The mother of two said that Tiger, who has been with the family for two years after being adopted from Dudley Greyhound Trust, had been inconsolable as the noise from the celebrations rang out throughout the evening.
She said that greyhound had suffered what was a suspected heart attack.
She said: "Thursday night there were fireworks over in the next street and he did not cope very well but he was alright. Friday night I was with the dogs because the girls were out with their dad and Tiger was completely paralysed. He was shaking, he did not know what to do with himself, he wouldn't eat.
"I was just sat watching TV because the more you fuss the worse they become. He was lying behind the sofa and just scratching a lot. I took a phone call from a family member and when I turned round to look at him he was flat out at the back of the sofa and he'd just gone.

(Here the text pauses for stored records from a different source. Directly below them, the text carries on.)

-- pv_equiv track=rewrite | github.com/BatuhanCakir/Sudoku-Solver | sudoku.py | check_box2
-- ===== SOURCE A (Python) =====
-- def check_box2(i,j,n,board):
--     i_start = int(i / 3) * 3
--     j_start = int(j / 3) * 3
--
--     lst_box = []
--     for i in range(3):
--         for j in range(3):
--             lst_box.append(board[i_start+i][j_start+j])
--     for m in range(9):
--         if(lst_box[m]== n):
--             return False
--     return True
-- ===== SOURCE B (Python) =====
-- def check_box2(i, j, n, board):
--     i_start = int(i / 3) * 3
--     j_start = int(j / 3) * 3
--     for r in range(3):
--         row = board[i_start + r]
--         for c in range(3):
--             if row[j_start + c] == n:
--                 return False
--     return True
-- ===== Notes on version B (the rewrite author's own statement) =====
-- stated objective: simpler
-- what changed: B drops A's intermediate 9-element box list and its separate index scan, testing each cell inline in one fused nested loop with early return.
import Mathlib
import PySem

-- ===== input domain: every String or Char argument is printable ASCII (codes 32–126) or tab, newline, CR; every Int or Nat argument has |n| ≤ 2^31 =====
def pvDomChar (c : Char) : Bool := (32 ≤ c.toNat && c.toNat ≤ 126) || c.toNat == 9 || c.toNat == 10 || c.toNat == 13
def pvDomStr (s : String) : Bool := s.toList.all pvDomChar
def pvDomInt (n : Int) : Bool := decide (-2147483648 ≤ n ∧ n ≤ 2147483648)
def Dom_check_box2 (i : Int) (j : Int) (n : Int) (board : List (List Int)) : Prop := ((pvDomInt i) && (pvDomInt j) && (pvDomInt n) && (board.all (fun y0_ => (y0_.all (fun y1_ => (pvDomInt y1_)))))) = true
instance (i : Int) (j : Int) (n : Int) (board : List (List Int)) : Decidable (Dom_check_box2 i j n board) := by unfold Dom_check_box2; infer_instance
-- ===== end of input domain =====

-- B fuses A's build-the-box-list-then-scan two-phase structure into one direct nested
-- pass with early return (objective: simpler; no materialized list).

-- ===== PORT A =====
-- Python's int(i/3) truncates toward zero: Int.tdiv (exact for |i| ≤ 2^31, where the
-- float quotient never rounds across an integer).
def check_box2 (i : Int) (j : Int) (n : Int) (board : List (List Int)) : Bool :=
  let i_start := i.tdiv 3 * 3
  let j_start := j.tdiv 3 * 3
  -- lst_box built by appending board[i_start+i][j_start+j] over the two range(3) loops
  let lst_box : List Int :=
    (PySem.List.pyRange 0 3 1).foldl (fun acc r =>
      (PySem.List.pyRange 0 3 1).foldl (fun acc2 c =>
        acc2 ++ [PySem.List.pyGetD (PySem.List.pyGetD board (i_start + r) []) (j_start + c) 0]) acc) []
  -- for m in range(9): if lst_box[m] == n: return False;  return True
  ! (PySem.List.pyRange 0 9 1).any (fun m => PySem.List.pyGetD lst_box m 0 == n)

-- ===== PORT B =====
def check_box2_alt (i : Int) (j : Int) (n : Int) (board : List (List Int)) : Bool :=
  let i_start := i.tdiv 3 * 3
  let j_start := j.tdiv 3 * 3
  ! (PySem.List.pyRange 0 3 1).any (fun r =>
      let row := PySem.List.pyGetD board (i_start + r) []
      (PySem.List.pyRange 0 3 1).any (fun c => PySem.List.pyGetD row (j_start + c) 0 == n))

-- ===== PRECONDITION & SPEC =====
-- Pre_ excludes exactly the inputs on which Python A raises IndexError: some of the
-- nine box accesses board[i_start+r][j_start+c] is out of range.
def Pre_check_box2 (i : Int) (j : Int) (n : Int) (board : List (List Int)) : Prop :=
  ∀ r ∈ ([0, 1, 2] : List Int), ∀ c ∈ ([0, 1, 2] : List Int),
    ((PySem.List.pyGet? board (i.tdiv 3 * 3 + r)).bind
      (fun row => PySem.List.pyGet? row (j.tdiv 3 * 3 + c))).isSome
instance (i : Int) (j : Int) (n : Int) (board : List (List Int)) : Decidable (Pre_check_box2 i j n board) := by unfold Pre_check_box2; infer_instance

def pvWitness_check_box2 : Int × Int × Int × List (List Int) :=
  (0, 0, 5, [[1, 2, 3], [4, 5, 6], [7, 8, 9]])

def Spec_check_box2 (i : Int) (j : Int) (n : Int) (board : List (List Int)) (out : Bool) : Prop := out = check_box2_alt i j n board
instance (i : Int) (j : Int) (n : Int) (board : List (List Int)) (out : Bool) : Decidable (Spec_check_box2 i j n board out) := by unfold Spec_check_box2; infer_instance

-- ===== CLAIM (what is proved, stated in full; the proofs are below) =====
def Claim_equal_check_box2 : Prop := ∀ (i : Int) (j : Int) (n : Int) (board : List (List Int)), Dom_check_box2 i j n board → Pre_check_box2 i j n board → Spec_check_box2 i j n board (check_box2 i j n board)

-- ===== LEMMAS AND PROOFS =====
theorem pvWitness_ok :
    Dom_check_box2 pvWitness_check_box2.1 pvWitness_check_box2.2.1 pvWitness_check_box2.2.2.1 pvWitness_check_box2.2.2.2 ∧
    Pre_check_box2 pvWitness_check_box2.1 pvWitness_check_box2.2.1 pvWitness_check_box2.2.2.1 pvWitness_check_box2.2.2.2 := by
  decide

theorem pyRange3 : PySem.List.pyRange 0 3 1 = [0, 1, 2] := by decide
theorem pyRange9 : PySem.List.pyRange 0 9 1 = [0, 1, 2, 3, 4, 5, 6, 7, 8] := by decide

theorem box_eq (f : Int → Int → Int) (n : Int) :
    (!(PySem.List.pyRange 0 9 1).any fun m =>
        PySem.List.pyGetD
          ((PySem.List.pyRange 0 3 1).foldl (fun acc r =>
            (PySem.List.pyRange 0 3 1).foldl (fun acc2 c => acc2 ++ [f r c]) acc) []) m 0 == n)
    = (!(PySem.List.pyRange 0 3 1).any fun r => (PySem.List.pyRange 0 3 1).any fun c => f r c == n) := by
  simp [pyRange3, pyRange9, List.foldl, List.any_cons, PySem.List.pyGetD,
    PySem.List.pyGet?, PySem.List.pyIdx?, Bool.or_assoc]

-- ===== VERDICT (by name: the statement is the Claim_ definition above) =====
theorem check_box2_spec : Claim_equal_check_box2 := by
  intro i j n board _ _
  unfold Spec_check_box2 check_box2 check_box2_alt
  exact box_eq (fun r c =>
    PySem.List.pyGetD (PySem.List.pyGetD board (i.tdiv 3 * 3 + r) []) (j.tdiv 3 * 3 + c) 0) n
-- pv_equiv track=rewrite | github.com/suhassatish/algorithms | app/strings/partition_no_dups.py | partition_no_dups_v2
-- ===== SOURCE A (Python) =====
-- def partition_no_dups_v2(s):
--     """
--     We can further simplify the algorithm by just keeping the index of `last_seen` for
--     each character in the map.
--     Map m will then look like below -
--         {
--         a: 3,
--         b: 2,
--         g: 8,
--         h: 6,
--         i: 7,
--         f: 9,
--         e: 10,
--         d: 12
--     }
--     :param s:
--     :return:
--     """
--     m = dict()
--     for i, e in enumerate(s):
--         m[e] = i
--
--     # 2nd pass where we prepare our output list
--     out = []
--     index = 0
--     while index < len(s):
--         last_seen = m[s[index]]
--         out.append(s[index: last_seen + 1])
--         index = last_seen + 1
--     return out
-- ===== SOURCE B (Python) =====
-- def partition_no_dups_v2(s):
--     if not s:
--         return []
--     cut = len(s) - 1 - s[::-1].index(s[0])
--     return [s[:cut + 1]] + partition_no_dups_v2(s[cut + 1:])
-- ===== Notes on version B (the rewrite author's own statement) =====
-- stated objective: simpler
-- what changed: Replaces A's two staged passes (build a last-occurrence dict over the whole string, then a while loop jumping an index through it) by a short self-recursive function with no index variable and no table: it locates the current piece's cut via the reversed remainder's .index, emits the head slice and recurses on the tail slice. Measured faster because the per-piece search and slices run in C, replacing A's Python-level per-character dict-building pass.
import Mathlib
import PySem

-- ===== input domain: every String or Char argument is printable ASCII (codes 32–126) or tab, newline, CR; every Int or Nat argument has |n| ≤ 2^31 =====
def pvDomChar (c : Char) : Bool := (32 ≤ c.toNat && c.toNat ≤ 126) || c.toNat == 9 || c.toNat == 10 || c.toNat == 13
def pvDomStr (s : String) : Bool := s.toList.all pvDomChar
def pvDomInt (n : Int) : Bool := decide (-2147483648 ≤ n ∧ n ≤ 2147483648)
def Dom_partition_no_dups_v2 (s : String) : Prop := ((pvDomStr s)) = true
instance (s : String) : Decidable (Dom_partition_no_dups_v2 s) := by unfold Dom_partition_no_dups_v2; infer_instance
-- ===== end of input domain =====

-- B replaces A's two staged passes (last-occurrence dict + index-jumping while loop) by a
-- short self-recursive function: cut via the reversed remainder's .index, recurse on the tail slice.


-- ===== PORT A =====
-- first pass: m[e] = i for i, e in enumerate(s)
def pvBuildLast (cs : List Char) : PySem.Dict Char Int :=
  (PySem.List.enumerate cs 0).foldl (fun m p => m.insert p.2 p.1) PySem.Dict.empty

-- second pass: the while loop (fuel only makes it total; len(s)+1 fuel always suffices,
-- since index strictly increases each iteration and the loop runs while index < len(s))
def pvLoopA (cs : List Char) (m : PySem.Dict Char Int) : Nat → Int → List String → List String
  | 0, _, out => out
  | fuel+1, index, out =>
    if index < (cs.length : Int) then
      match PySem.List.pyGet? cs index with
      | none => out        -- unreachable: 0 ≤ index < len(s)
      | some c =>
        match m.get? c with
        | none => out      -- unreachable: s[index] occurs in s, so it is a key of m
        | some last_seen =>
          pvLoopA cs m fuel (last_seen + 1)
            (out ++ [String.ofList (PySem.List.slice cs (some index) (some (last_seen + 1)))])
    else out

def partition_no_dups_v2 (s : String) : List String :=
  pvLoopA s.toList (pvBuildLast s.toList) (s.toList.length + 1) 0 []

-- ===== PORT B =====
-- recursion on the remainder (fuel only totalizes it; each call strictly shortens the list,
-- so len(s)+1 fuel always suffices); s[::-1] is the reverse (PySem.List.slice?_none_none_neg_one)
def pvAltGo : Nat → List Char → List String
  | 0, _ => []
  | fuel+1, cs =>
    match cs with
    | [] => []
    | c :: _ =>
      match PySem.List.index? cs.reverse c with   -- s[::-1].index(s[0]); never ValueError: s[0] ∈ s
      | none => []
      | some k =>
        let cut : Int := (cs.length : Int) - 1 - (k : Int)
        String.ofList (PySem.List.slice cs none (some (cut + 1))) ::
          pvAltGo fuel (PySem.List.slice cs (some (cut + 1)) none)

def partition_no_dups_v2_alt (s : String) : List String :=
  pvAltGo (s.toList.length + 1) s.toList

-- ===== PRECONDITION & SPEC =====
def Spec_partition_no_dups_v2 (s : String) (out : List String) : Prop := out = partition_no_dups_v2_alt s
instance (s : String) (out : List String) : Decidable (Spec_partition_no_dups_v2 s out) := by unfold Spec_partition_no_dups_v2; infer_instance

-- ===== CLAIM (what is proved, stated in full; the proofs are below) =====
def Claim_equal_partition_no_dups_v2 : Prop := ∀ (s : String), Dom_partition_no_dups_v2 s → Spec_partition_no_dups_v2 s (partition_no_dups_v2 s)

-- ===== LEMMAS AND PROOFS =====

-- A's last-occurrence dict answers len - 1 - (position of the first occurrence in the reverse)
theorem pv_build_get (cs : List Char) (c : Char) :
    (pvBuildLast cs).get? c =
      (PySem.List.index? cs.reverse c).map (fun k : Nat => (cs.length : Int) - 1 - (k : Int)) := by
  induction cs using List.reverseRecOn with
  | nil => simp [pvBuildLast, PySem.List.enumerate, PySem.Dict.get?_empty, PySem.List.index?]
  | append_singleton ds d ih =>
    have hb : pvBuildLast (ds ++ [d]) = (pvBuildLast ds).insert d (ds.length : Int) := by
      unfold pvBuildLast
      rw [PySem.List.enumerate_append, List.foldl_append]
      simp [PySem.List.enumerate]
    have hrev : (ds ++ [d]).reverse = d :: ds.reverse := by simp
    rw [hb, PySem.Dict.get?_insert, hrev]
    by_cases h : c = d
    · subst h
      rw [if_pos rfl, PySem.List.index?_cons_self]
      simp only [Option.map_some, List.length_append, List.length_cons, List.length_nil]
      congr 1
      omega
    · rw [if_neg h, PySem.List.index?_cons_of_ne _ (Ne.symm h), ih]
      cases hk : PySem.List.index? ds.reverse c with
      | none => simp
      | some k =>
        simp only [Option.map_some]
        congr 1
        simp only [List.length_append, List.length_cons, List.length_nil]
        omega

-- searching the reverse of a suffix finds the same first hit as searching the whole reverse
theorem pv_index?_drop (cs : List Char) (i : Nat) (c : Char) (hc : c ∈ cs.drop i) :
    PySem.List.index? cs.reverse c = PySem.List.index? (cs.drop i).reverse c := by
  have h1 : (cs.take i ++ cs.drop i).reverse = cs.reverse := by
    rw [List.take_append_drop]
  rw [← h1, List.reverse_append, PySem.List.index?_append_of_mem _ (by simpa using hc)]

-- A's loop from index i equals out ++ B's recursion on the remainder cs.drop i
theorem pv_main (cs : List Char) :
    ∀ (fuel i : Nat) (out : List String), cs.length - i < fuel →
      pvLoopA cs (pvBuildLast cs) fuel (i : Int) out = out ++ pvAltGo fuel (cs.drop i) := by
  intro fuel
  induction fuel with
  | zero => intro i out h; omega
  | succ f ih =>
    intro i out hfuel
    by_cases hi : i < cs.length
    · have hdrop : cs.drop i = cs[i] :: cs.drop (i + 1) := List.drop_eq_getElem_cons hi
      set c := cs[i] with hc
      have hget : PySem.List.pyGet? cs (i : Int) = some c := by
        rw [PySem.List.pyGet?_natCast]
        exact List.getElem?_eq_getElem hi
      have hcmem : c ∈ cs.drop i := by rw [hdrop]; exact List.mem_cons_self
      -- the search result k and its bound
      obtain ⟨k, hk⟩ : ∃ k, PySem.List.index? (cs.drop i).reverse c = some k := by
        have := PySem.List.index?_isSome_iff ((cs.drop i).reverse) c
        rcases h : PySem.List.index? (cs.drop i).reverse c with _ | k
        · rw [h] at this; simp at this; exact absurd (by simpa using hcmem) this
        · exact ⟨k, rfl⟩
      have hkfull : PySem.List.index? cs.reverse c = some k := by
        rw [pv_index?_drop cs i c hcmem, hk]
      have hklt : k < cs.length - i := by
        obtain ⟨hlt, -, -⟩ := PySem.List.getElem_of_index?_eq_some hk
        simpa using hlt
      -- unfold A one step
      rw [show ((i : Int)) = ((i : Nat) : Int) from rfl]
      simp only [pvLoopA]
      rw [if_pos (by exact_mod_cast hi), hget]
      simp only
      rw [pv_build_get, hkfull]
      simp only [Option.map_some]
      -- unfold B one step
      conv_rhs => rw [hdrop]
      simp only [pvAltGo]
      rw [← hdrop, hk]
      simp only
      -- arithmetic: last_seen + 1 and cut + 1 as Nat casts
      have hlen : (cs.drop i).length = cs.length - i := by simp
      have harith1 : (cs.length : Int) - 1 - (k : Int) + 1 = ((cs.length - k : Nat) : Int) := by
        omega
      have harith2 : ((cs.drop i).length : Int) - 1 - (k : Int) + 1 = ((cs.length - i - k : Nat) : Int) := by
        rw [hlen]
        omega
      -- pieces are equal
      have hpiece : PySem.List.slice cs (some ((i : Nat) : Int)) (some ((cs.length : Int) - 1 - (k : Int) + 1))
          = PySem.List.slice (cs.drop i) none (some (((cs.drop i).length : Int) - 1 - (k : Int) + 1)) := by
        rw [harith1, harith2, PySem.List.slice_natCast, PySem.List.slice_to_natCast]
        congr 1
        omega
      -- remainders are equal
      have hrem : PySem.List.slice (cs.drop i) (some (((cs.drop i).length : Int) - 1 - (k : Int) + 1)) none
          = cs.drop (cs.length - k) := by
        rw [harith2, PySem.List.slice_from_natCast, List.drop_drop]
        congr 1
        omega
      rw [hpiece, hrem]
      have hnext : (cs.length : Int) - 1 - (k : Int) + 1 = ((cs.length - k : Nat) : Int) := harith1
      rw [hnext, ih (cs.length - k) (out ++ [String.ofList (PySem.List.slice (cs.drop i) none (some (((cs.drop i).length : Int) - 1 - (k : Int) + 1)))]) (by omega)]
      simp
    · -- i ≥ len: A's guard fails, B's remainder is empty
      have hdrop : cs.drop i = [] := List.drop_eq_nil_of_le (by omega)
      simp only [pvLoopA]
      rw [if_neg (by exact_mod_cast hi), hdrop,
          show pvAltGo (f + 1) [] = [] from rfl, List.append_nil]

-- ===== VERDICT (by name: the statement is the Claim_ definition above) =====
theorem partition_no_dups_v2_spec : Claim_equal_partition_no_dups_v2 := by
  intro s _
  show partition_no_dups_v2 s = partition_no_dups_v2_alt s
  unfold partition_no_dups_v2 partition_no_dups_v2_alt
  have := pv_main s.toList (s.toList.length + 1) 0 [] (by omega)
  simpa using this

"My first thought was he had a fit because he was dribbling but as far as we can tell he had a heart attack."
Mrs Coates said she had moved their other female greyhound, Bo, upstairs after Tiger had died, and put her in a room listening to Classic FM in a bid to keep her calm and further shielded from the noise.
She said they had been left devastated at Tiger's death, describing him as "the most loving dog".
Mrs Coates said that Bo has spent the days since searching for Tiger, adding to the sadness of his death.
She said: "She's looking for him which is heartbreaking to see because she does not know anything else, they have been together for two years."
Mrs Coates has now suggested that fireworks are potentially confined to organised displays that could take place in less densely populated areas – minimising the risk of distress to dogs.
She said: "Last year he did not really bother, he seemed okay last year but a lot of dogs do not cope with that sort of thing.
"I did everything I could, I had the TV on loud, all the windows and doors shut, the curtains down, trying to block it out but their ears are so sensitive it does not matter what you do, they can still hear it.
"I am not saying do not have fireworks but I am like a lot of people, they should be taken off general sale and the loud ones taken away and use the low end, or low impact ones that do not cause so much distress for animals.
"I think they should possibly keep them to big displays that are confined to areas that do not have a lot of houses around them."